Task details
Each line below from the one containing "obtain ⟨ihs, ihne, ihcell⟩" through the one containing "z else t) a" should be output exactly as it stands, and no other line should appear.

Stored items
theorem pvPfold (k f_k f_no_k : Int) (hk : 0 ≤ k) (hk10 : k.toNat < 10) (Pn : Nat) :
    ∀ (ps : List Int) (dp : PvL3), pvShape Pn dp → ps.Nodup → (∀ p ∈ ps, 0 ≤ p ∧ p.toNat ≤ Pn) →
      pvShape Pn (ps.foldl (pvBodyP k f_k f_no_k) dp) ∧
      (∀ j q y, ¬(j = k.toNat ∧ ∃ p ∈ ps, q = p.toNat) →
        pvGet3 (ps.foldl (pvBodyP k f_k f_no_k) dp) j q y = pvGet3 dp j q y) ∧
      (∀ p ∈ ps, ∀ x : Int, 0 ≤ x → x.toNat < 11 →
        pvGet3 (ps.foldl (pvBodyP k f_k f_no_k) dp) k.toNat p.toNat x.toNat =
          pvGet3 dp k.toNat p.toNat x.toNat +
            ((PySem.List.pyRange 0 (min f_k p + 1) 1).map (pvTermA k f_k f_no_k p x dp)).sum) := by
  intro ps
  induction ps with
  | nil => intro dp hdp _ _; exact ⟨hdp, fun _ _ _ _ => rfl, by simp⟩
  | cons p0 tl ih =>
    intro dp hdp hnd hmem
    obtain ⟨hp00, hp0P⟩ := hmem p0 (by simp)
    have hstep : tl.foldl (pvBodyP k f_k f_no_k) (pvBodyP k f_k f_no_k dp p0) =
        (p0 :: tl).foldl (pvBodyP k f_k f_no_k) dp := rfl
    set dp1 := pvBodyP k f_k f_no_k dp p0 with hdp1
    have hxall : ∀ x ∈ PySem.List.pyRange 0 11 1, 0 ≤ x ∧ x.toNat < 11 := by decide
    have hxnd : (PySem.List.pyRange 0 11 1).Nodup := by decide
    have hx := pvXfold k f_k f_no_k p0 hk hk10 Pn hp00 hp0P (PySem.List.pyRange 0 11 1) dp hdp hxnd hxall
    obtain ⟨hxs, hxne, hxcell⟩ := hx
    have hdp1x : dp1 = (PySem.List.pyRange 0 11 1).foldl (pvBodyX k f_k f_no_k p0) dp := rfl
    obtain ⟨ihs, ihne, ihcell⟩ := ih dp1 (hdp1x ▸ hxs) hnd.of_cons (fun q hq => hmem q (by simp [hq]))
    rw [← hstep]
    have toNat_inj : ∀ a b : Int, 0 ≤ a → 0 ≤ b → a ≠ b → a.toNat ≠ b.toNat := by intro a b ha hb hne; omega
    refine ⟨ihs, ?_, ?_⟩
    · intro j q y hne
      rw [ihne j q y (by push_neg at hne ⊢; intro h1 pp hpp; exact hne h1 pp (by simp [hpp]))]
      rw [hdp1x, hxne j q y ?s1]
      case s1 =>
        rintro ⟨h1, h2, -⟩
        exact (by push_neg at hne; exact hne h1 p0 (by simp) h2 : False)
    · intro p hpm x hx0 hx11
      rcases List.mem_cons.mp hpm with rfl | hptl
      · rw [ihne k.toNat p.toNat x.toNat ?side]
        case side =>
          rintro ⟨-, p', hp', hpp'⟩
          have : p ≠ p' := fun h => (List.nodup_cons.mp hnd).1 (h ▸ hp')
          exact toNat_inj p p' hp00 (hmem p' (by simp [hp'])).1 this hpp'
        rw [hdp1x, hxcell x (PySem.List.mem_pyRange_one.mpr (by omega))]
      · obtain ⟨hp0, hpP⟩ := hmem p (by simp [hptl])
        rw [ihcell p hptl x hx0 hx11]
        have hcell1 : pvGet3 dp1 k.toNat p.toNat x.toNat = pvGet3 dp k.toNat p.toNat x.toNat := by
          rw [hdp1x, hxne k.toNat p.toNat x.toNat ?s2]
          case s2 =>
            rintro ⟨-, hpp0, -⟩
            exact toNat_inj p p0 hp0 hp00 (fun h => (List.nodup_cons.mp hnd).1 (h ▸ hptl)) hpp0
        have hterm : (PySem.List.pyRange 0 (min f_k p + 1) 1).map (pvTermA k f_k f_no_k p x dp1)
            = (PySem.List.pyRange 0 (min f_k p + 1) 1).map (pvTermA k f_k f_no_k p x dp) := by
          refine List.map_congr_left (fun z _ => ?_)
          unfold pvTermA
          rw [hdp1x, hxne (k.toNat + 1) _ _ (by omega)]
        rw [hcell1, hterm]

theorem pvFoldl_if_add (l : List Int) (c : Int → Prop) [DecidablePred c] (h : Int → Int) :
    ∀ a : Int, l.foldl (fun t z => if c z then t + h z else t) a
      = a + (l.map (fun z => if c z then h z else 0)).sum := by
  induction l with
  | nil => intro a; simp
  | cons z0 tl ih =>
    intro a
    simp only [List.foldl_cons, List.map_cons, List.sum_cons]
    by_cases hc : c z0
    · rw [if_pos hc, ih, if_pos hc]; ring
    · rw [if_neg hc, ih, if_neg hc]; ring

theorem pvCount_zero : ∀ (items : List (Int × Int)) (p x rest : Int),
    (items.map (·.2)).sum < p → pvCount items p x rest = 0 := by
  intro items
  induction items with
  | nil =>
    intro p x rest h
    simp only [List.map_nil, List.sum_nil] at h
    unfold pvCount
    rw [if_neg (fun hc => by omega)]
  | cons df tl ih =>
    obtain ⟨d, f⟩ := df
    intro p x rest h
    simp only [List.map_cons, List.sum_cons] at h
    show (PySem.List.pyRange 0 (min f p + 1) 1).foldl _ 0 = 0
    rw [pvFoldl_if_add _ (fun z => f - z ≤ rest - p) _ 0, zero_add]
    refine List.sum_eq_zero (fun y hy => ?_)
    obtain ⟨z, hz, rfl⟩ := List.mem_map.mp hy
    obtain ⟨hz0, hz1⟩ := PySem.List.mem_pyRange_one.mp hz
    split_ifs with hg
    · rw [ih (p - z) (PySem.Int.mod (x + (2 * z - f) * d) 11) (rest - f) (by omega)]
      ring
    · rfl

Task output
    obtain ⟨ihs, ihne, ihcell⟩ := ih dp1 (hdp1x ▸ hxs) hnd.of_cons (fun q hq => hmem q (by simp [hq]))
    rw [← hstep]
    have toNat_inj : ∀ a b : Int, 0 ≤ a → 0 ≤ b → a ≠ b → a.toNat ≠ b.toNat := by intro a b ha hb hne; omega
    refine ⟨ihs, ?_, ?_⟩
    · intro j q y hne
      rw [ihne j q y (by push_neg at hne ⊢; intro h1 pp hpp; exact hne h1 pp (by simp [hpp]))]
      rw [hdp1x, hxne j q y ?s1]
      case s1 =>
        rintro ⟨h1, h2, -⟩
        exact (by push_neg at hne; exact hne h1 p0 (by simp) h2 : False)
    · intro p hpm x hx0 hx11
      rcases List.mem_cons.mp hpm with rfl | hptl
      · rw [ihne k.toNat p.toNat x.toNat ?side]
        case side =>
          rintro ⟨-, p', hp', hpp'⟩
          have : p ≠ p' := fun h => (List.nodup_cons.mp hnd).1 (h ▸ hp')
          exact toNat_inj p p' hp00 (hmem p' (by simp [hp'])).1 this hpp'
        rw [hdp1x, hxcell x (PySem.List.mem_pyRange_one.mpr (by omega))]
      · obtain ⟨hp0, hpP⟩ := hmem p (by simp [hptl])
        rw [ihcell p hptl x hx0 hx11]
        have hcell1 : pvGet3 dp1 k.toNat p.toNat x.toNat = pvGet3 dp k.toNat p.toNat x.toNat := by
          rw [hdp1x, hxne k.toNat p.toNat x.toNat ?s2]
          case s2 =>
            rintro ⟨-, hpp0, -⟩
            exact toNat_inj p p0 hp0 hp00 (fun h => (List.nodup_cons.mp hnd).1 (h ▸ hptl)) hpp0
        have hterm : (PySem.List.pyRange 0 (min f_k p + 1) 1).map (pvTermA k f_k f_no_k p x dp1)
            = (PySem.List.pyRange 0 (min f_k p + 1) 1).map (pvTermA k f_k f_no_k p x dp) := by
          refine List.map_congr_left (fun z _ => ?_)
          unfold pvTermA
          rw [hdp1x, hxne (k.toNat + 1) _ _ (by omega)]
        rw [hcell1, hterm]

theorem pvFoldl_if_add (l : List Int) (c : Int → Prop) [DecidablePred c] (h : Int → Int) :
    ∀ a : Int, l.foldl (fun t z => if c z then t + h z else t) a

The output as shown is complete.